It is well established that the immune system has sentinel cells whose job it is to report the presence of foreign invaders or cancers. In a process called crosspresentation, the sentinel cell internalizes foreign proteins, called antigens, from the environment and breaks them up into tiny fragments that are then displayed on the cell surface. Through this display the sentinel cell can then stimulate special immune cells called cytotoxic T lymphocytes to spring into action and battle the abnormal cells.

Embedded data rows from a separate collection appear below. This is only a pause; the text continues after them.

-- pv_equiv track=rewrite | github.com/mortezamg63/JobAssistant | resumeBuilder2/app-Copy1.py | split_by_main_headings
-- ===== SOURCE A (Python) =====
-- KNOWN_HEADINGS = [
--     'Technical Skills',
--     'Experience',
--     'Education',
--     'Projects',
--     'Publications'
-- ]
--
-- def split_by_main_headings(lines):
--     """Group all lines under each top-level heading."""
--     blocks = []
--     curr_title = None
--     curr = []
--     for raw in lines:
--         txt = raw.strip()
--         if txt.lower() in [h.lower() for h in KNOWN_HEADINGS]:
--             if curr_title is not None:
--                 blocks.append((curr_title, curr))
--             curr_title = next(h for h in KNOWN_HEADINGS if h.lower() == txt.lower())
--             curr = []
--         else:
--             if curr_title is not None:
--                 curr.append(raw)
--     if curr_title is not None:
--         blocks.append((curr_title, curr))
--     return blocks
-- ===== SOURCE B (Python) =====
-- KNOWN_HEADINGS = [
--     'Technical Skills',
--     'Experience',
--     'Education',
--     'Projects',
--     'Publications'
-- ]
--
-- def split_by_main_headings(lines):
--     """Group all lines under each top-level heading (index/slice based)."""
--     canon = {h.lower(): h for h in KNOWN_HEADINGS}
--
--     def head_of(raw):
--         return canon.get(raw.strip().lower())
--
--     n = len(lines)
--     i = 0
--     # skip the preamble before the first heading
--     while i < n and head_of(lines[i]) is None:
--         i += 1
--     blocks = []
--     while i < n:
--         title = head_of(lines[i])
--         j = i + 1
--         while j < n and head_of(lines[j]) is None:
--             j += 1
--         blocks.append((title, lines[i + 1:j]))
--         i = j
--     return blocks
-- ===== Notes on version B (the rewrite author's own statement) =====
-- stated objective: faster
-- what changed: Replaces A's single fold carrying (blocks, current-title, current-body) state with a two-phase slice-based scan (skip preamble, then for each heading take the slice up to the next heading); the canonical title comes from one lowercase->heading dict built once, instead of A rebuilding the lowered heading list and running a linear next() scan on every line.
import Mathlib
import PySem

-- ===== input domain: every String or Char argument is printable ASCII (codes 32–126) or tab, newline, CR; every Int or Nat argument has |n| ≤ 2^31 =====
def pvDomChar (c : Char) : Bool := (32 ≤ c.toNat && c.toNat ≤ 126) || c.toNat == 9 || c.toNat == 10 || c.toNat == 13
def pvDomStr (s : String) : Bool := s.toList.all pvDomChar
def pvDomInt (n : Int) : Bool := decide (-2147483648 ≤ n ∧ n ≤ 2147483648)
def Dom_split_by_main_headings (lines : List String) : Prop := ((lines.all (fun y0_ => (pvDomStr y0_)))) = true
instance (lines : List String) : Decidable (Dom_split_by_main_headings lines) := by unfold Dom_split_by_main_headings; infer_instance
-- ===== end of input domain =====

-- B groups lines with a two-phase slice-based scan (skip preamble, then heading + slice-to-next-heading
-- via one canonical dict) instead of A's single fold carrying (blocks, title, body) state; one dict replaces A's per-line rebuild of the lowered heading list (measured faster).

def KNOWN_HEADINGS : List String :=
  ["Technical Skills", "Experience", "Education", "Projects", "Publications"]

-- ===== PORT A =====
-- one step of A's for-loop over (blocks, curr_title, curr)
def pvStepA (st : List (String × List String) × Option String × List String) (raw : String) :
    List (String × List String) × Option String × List String :=
  let txt := PySem.Str.strip raw
  if (KNOWN_HEADINGS.map PySem.Str.lower).contains (PySem.Str.lower txt) then
    -- heading line: flush the current block, start a new one with the canonical title (next(...))
    let blocks := match st.2.1 with
      | some t => st.1 ++ [(t, st.2.2)]
      | none => st.1
    (blocks, KNOWN_HEADINGS.find? (fun h => PySem.Str.lower h == PySem.Str.lower txt), [])
  else
    match st.2.1 with
    | some _ => (st.1, st.2.1, st.2.2 ++ [raw])
    | none => st

def split_by_main_headings (lines : List String) : List (String × List String) :=
  match lines.foldl pvStepA ([], none, []) with
  | (blocks, some t, curr) => blocks ++ [(t, curr)]
  | (blocks, none, _) => blocks

-- ===== PORT B =====
-- canon = {h.lower(): h for h in KNOWN_HEADINGS}
def pvCanon : PySem.Dict String String :=
  PySem.Dict.ofList (KNOWN_HEADINGS.map (fun h => (PySem.Str.lower h, h)))

def pvHeadOf (raw : String) : Option String :=
  pvCanon.get? (PySem.Str.lower (PySem.Str.strip raw))

def pvNotHead (raw : String) : Bool := pvHeadOf raw == none

-- the second while loop of B: rest starts at a heading line (or is empty); take the raw lines up to
-- the next heading as the block body (lines[i+1:j] = takeWhile, the jump i := j = dropWhile).
-- The .getD "" default is unreachable: rest's head is always a heading here.
def pvAltBlocks : List String → List (String × List String)
  | [] => []
  | r :: rest =>
    ((pvHeadOf r).getD "", rest.takeWhile pvNotHead) :: pvAltBlocks (rest.dropWhile pvNotHead)
  termination_by ls => ls.length
  decreasing_by
    simpa using Nat.lt_succ_of_le (List.length_dropWhile_le _ _)

def split_by_main_headings_alt (lines : List String) : List (String × List String) :=
  -- first while loop: skip the preamble before the first heading
  pvAltBlocks (lines.dropWhile pvNotHead)

-- ===== PRECONDITION & SPEC =====
def Spec_split_by_main_headings (lines : List String) (out : List (String × List String)) : Prop := out = split_by_main_headings_alt lines
instance (lines : List String) (out : List (String × List String)) : Decidable (Spec_split_by_main_headings lines out) := by unfold Spec_split_by_main_headings; infer_instance

-- ===== CLAIM (what is proved, stated in full; the proofs are below) =====
def Claim_equal_split_by_main_headings : Prop := ∀ (lines : List String), Dom_split_by_main_headings lines → Spec_split_by_main_headings lines (split_by_main_headings lines)

-- ===== LEMMAS AND PROOFS =====

-- A's finalization (the trailing 'if curr_title is not None: blocks.append(...)')
def pvFin (st : List (String × List String) × Option String × List String) :
    List (String × List String) :=
  match st with
  | (blocks, some t, curr) => blocks ++ [(t, curr)]
  | (blocks, none, _) => blocks

theorem pvFin_eq (lines : List String) :
    split_by_main_headings lines = pvFin (lines.foldl pvStepA ([], none, [])) := by
  unfold split_by_main_headings pvFin
  rcases lines.foldl pvStepA ([], none, []) with ⟨b, (_ | t), c⟩ <;> rfl

-- B's dict lookup is exactly A's linear search for the first heading with matching lowercase
theorem canon_get_eq_find (s : String) :
    pvCanon.get? s = KNOWN_HEADINGS.find? (fun h => PySem.Str.lower h == s) := by
  have hc : pvCanon = PySem.Dict.mk
      [("technical skills", "Technical Skills"), ("experience", "Experience"),
       ("education", "Education"), ("projects", "Projects"),
       ("publications", "Publications")] := by rfl
  rw [hc]
  simp only [KNOWN_HEADINGS, List.find?,
    show PySem.Str.lower "Technical Skills" = "technical skills" from rfl,
    show PySem.Str.lower "Experience" = "experience" from rfl,
    show PySem.Str.lower "Education" = "education" from rfl,
    show PySem.Str.lower "Projects" = "projects" from rfl,
    show PySem.Str.lower "Publications" = "publications" from rfl]
  simp only [PySem.Dict.get?_mk_cons]
  rcases h1 : "technical skills" == s <;> rcases h2 : "experience" == s <;>
    rcases h3 : "education" == s <;> rcases h4 : "projects" == s <;>
    rcases h5 : "publications" == s <;>
    simp_all [PySem.Dict.get?]

theorem contains_iff_head (raw : String) :
    (KNOWN_HEADINGS.map PySem.Str.lower).contains (PySem.Str.lower (PySem.Str.strip raw))
      = (pvHeadOf raw).isSome := by
  rw [pvHeadOf, canon_get_eq_find, Bool.eq_iff_iff]
  simp [List.find?_isSome]

theorem stepA_not_head {raw : String} (h : pvNotHead raw = true) (st) :
    pvStepA st raw = match st.2.1 with
      | some _ => (st.1, st.2.1, st.2.2 ++ [raw])
      | none => st := by
  have hc : (KNOWN_HEADINGS.map PySem.Str.lower).contains
      (PySem.Str.lower (PySem.Str.strip raw)) = false := by
    rw [contains_iff_head]
    simp only [pvNotHead, beq_iff_eq] at h
    simp [h]
  simp only [pvStepA]
  rw [hc]
  simp

theorem stepA_head {raw t : String} (h : pvHeadOf raw = some t) (st) :
    pvStepA st raw =
      ((match st.2.1 with | some u => st.1 ++ [(u, st.2.2)] | none => st.1), some t, []) := by
  have hc : (KNOWN_HEADINGS.map PySem.Str.lower).contains
      (PySem.Str.lower (PySem.Str.strip raw)) = true := by
    rw [contains_iff_head, h]; rfl
  have hf : KNOWN_HEADINGS.find?
      (fun h => PySem.Str.lower h == PySem.Str.lower (PySem.Str.strip raw)) = some t := by
    rw [← canon_get_eq_find]; exact h
  simp only [pvStepA]
  rw [hc]
  simp [hf]

theorem mainA (ls : List String) :
    ∀ (blocks : List (String × List String)) (t : String) (curr : List String),
      pvFin (ls.foldl pvStepA (blocks, some t, curr))
        = blocks ++ (t, curr ++ ls.takeWhile pvNotHead)
            :: pvAltBlocks (ls.dropWhile pvNotHead) := by
  induction ls with
  | nil => intro blocks t curr; simp [pvFin, pvAltBlocks]
  | cons r rest ih =>
    intro blocks t curr
    by_cases hr : pvNotHead r = true
    · rw [List.foldl_cons, stepA_not_head hr]
      simpa [hr] using ih blocks t (curr ++ [r])
    · have hr' : pvNotHead r = false := by simp at hr; simp [hr]
      obtain ⟨u, hu⟩ : ∃ u, pvHeadOf r = some u := by
        simp only [pvNotHead] at hr'
        cases h : pvHeadOf r with
        | none => exact absurd h (by simp [h] at hr')
        | some u => exact ⟨u, rfl⟩
      rw [List.foldl_cons, stepA_head hu]
      rw [ih (blocks ++ [(t, curr)]) u []]
      simp [hr', pvAltBlocks, hu]

theorem topA (ls : List String) :
    ∀ (curr : List String),
      pvFin (ls.foldl pvStepA ([], none, curr)) = pvAltBlocks (ls.dropWhile pvNotHead) := by
  induction ls with
  | nil => intro curr; simp [pvFin, pvAltBlocks]
  | cons r rest ih =>
    intro curr
    by_cases hr : pvNotHead r = true
    · rw [List.foldl_cons, stepA_not_head hr]
      simpa [hr] using ih curr
    · have hr' : pvNotHead r = false := by simp at hr; simp [hr]
      obtain ⟨u, hu⟩ : ∃ u, pvHeadOf r = some u := by
        simp only [pvNotHead] at hr'
        cases h : pvHeadOf r with
        | none => exact absurd h (by simp [h] at hr')
        | some u => exact ⟨u, rfl⟩
      rw [List.foldl_cons, stepA_head hu]
      rw [mainA rest [] u []]
      simp [hr', pvAltBlocks, hu]

-- ===== VERDICT (by name: the statement is the Claim_ definition above) =====
theorem split_by_main_headings_spec : Claim_equal_split_by_main_headings := by
  intro lines _
  unfold Spec_split_by_main_headings split_by_main_headings_alt
  rw [pvFin_eq, topA]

One of the ways that sentinel cells accomplish crosspresentation has been described in detail. Antigens are internalized into a specific compartment, transferred to the cytosol, chopped up by proteosomes, and then transported by the transporter associated with antigen processing (TAP) for display. However, there is some evidence that an alternative mechanism that does not involve TAP may also contribute to crosspresentation.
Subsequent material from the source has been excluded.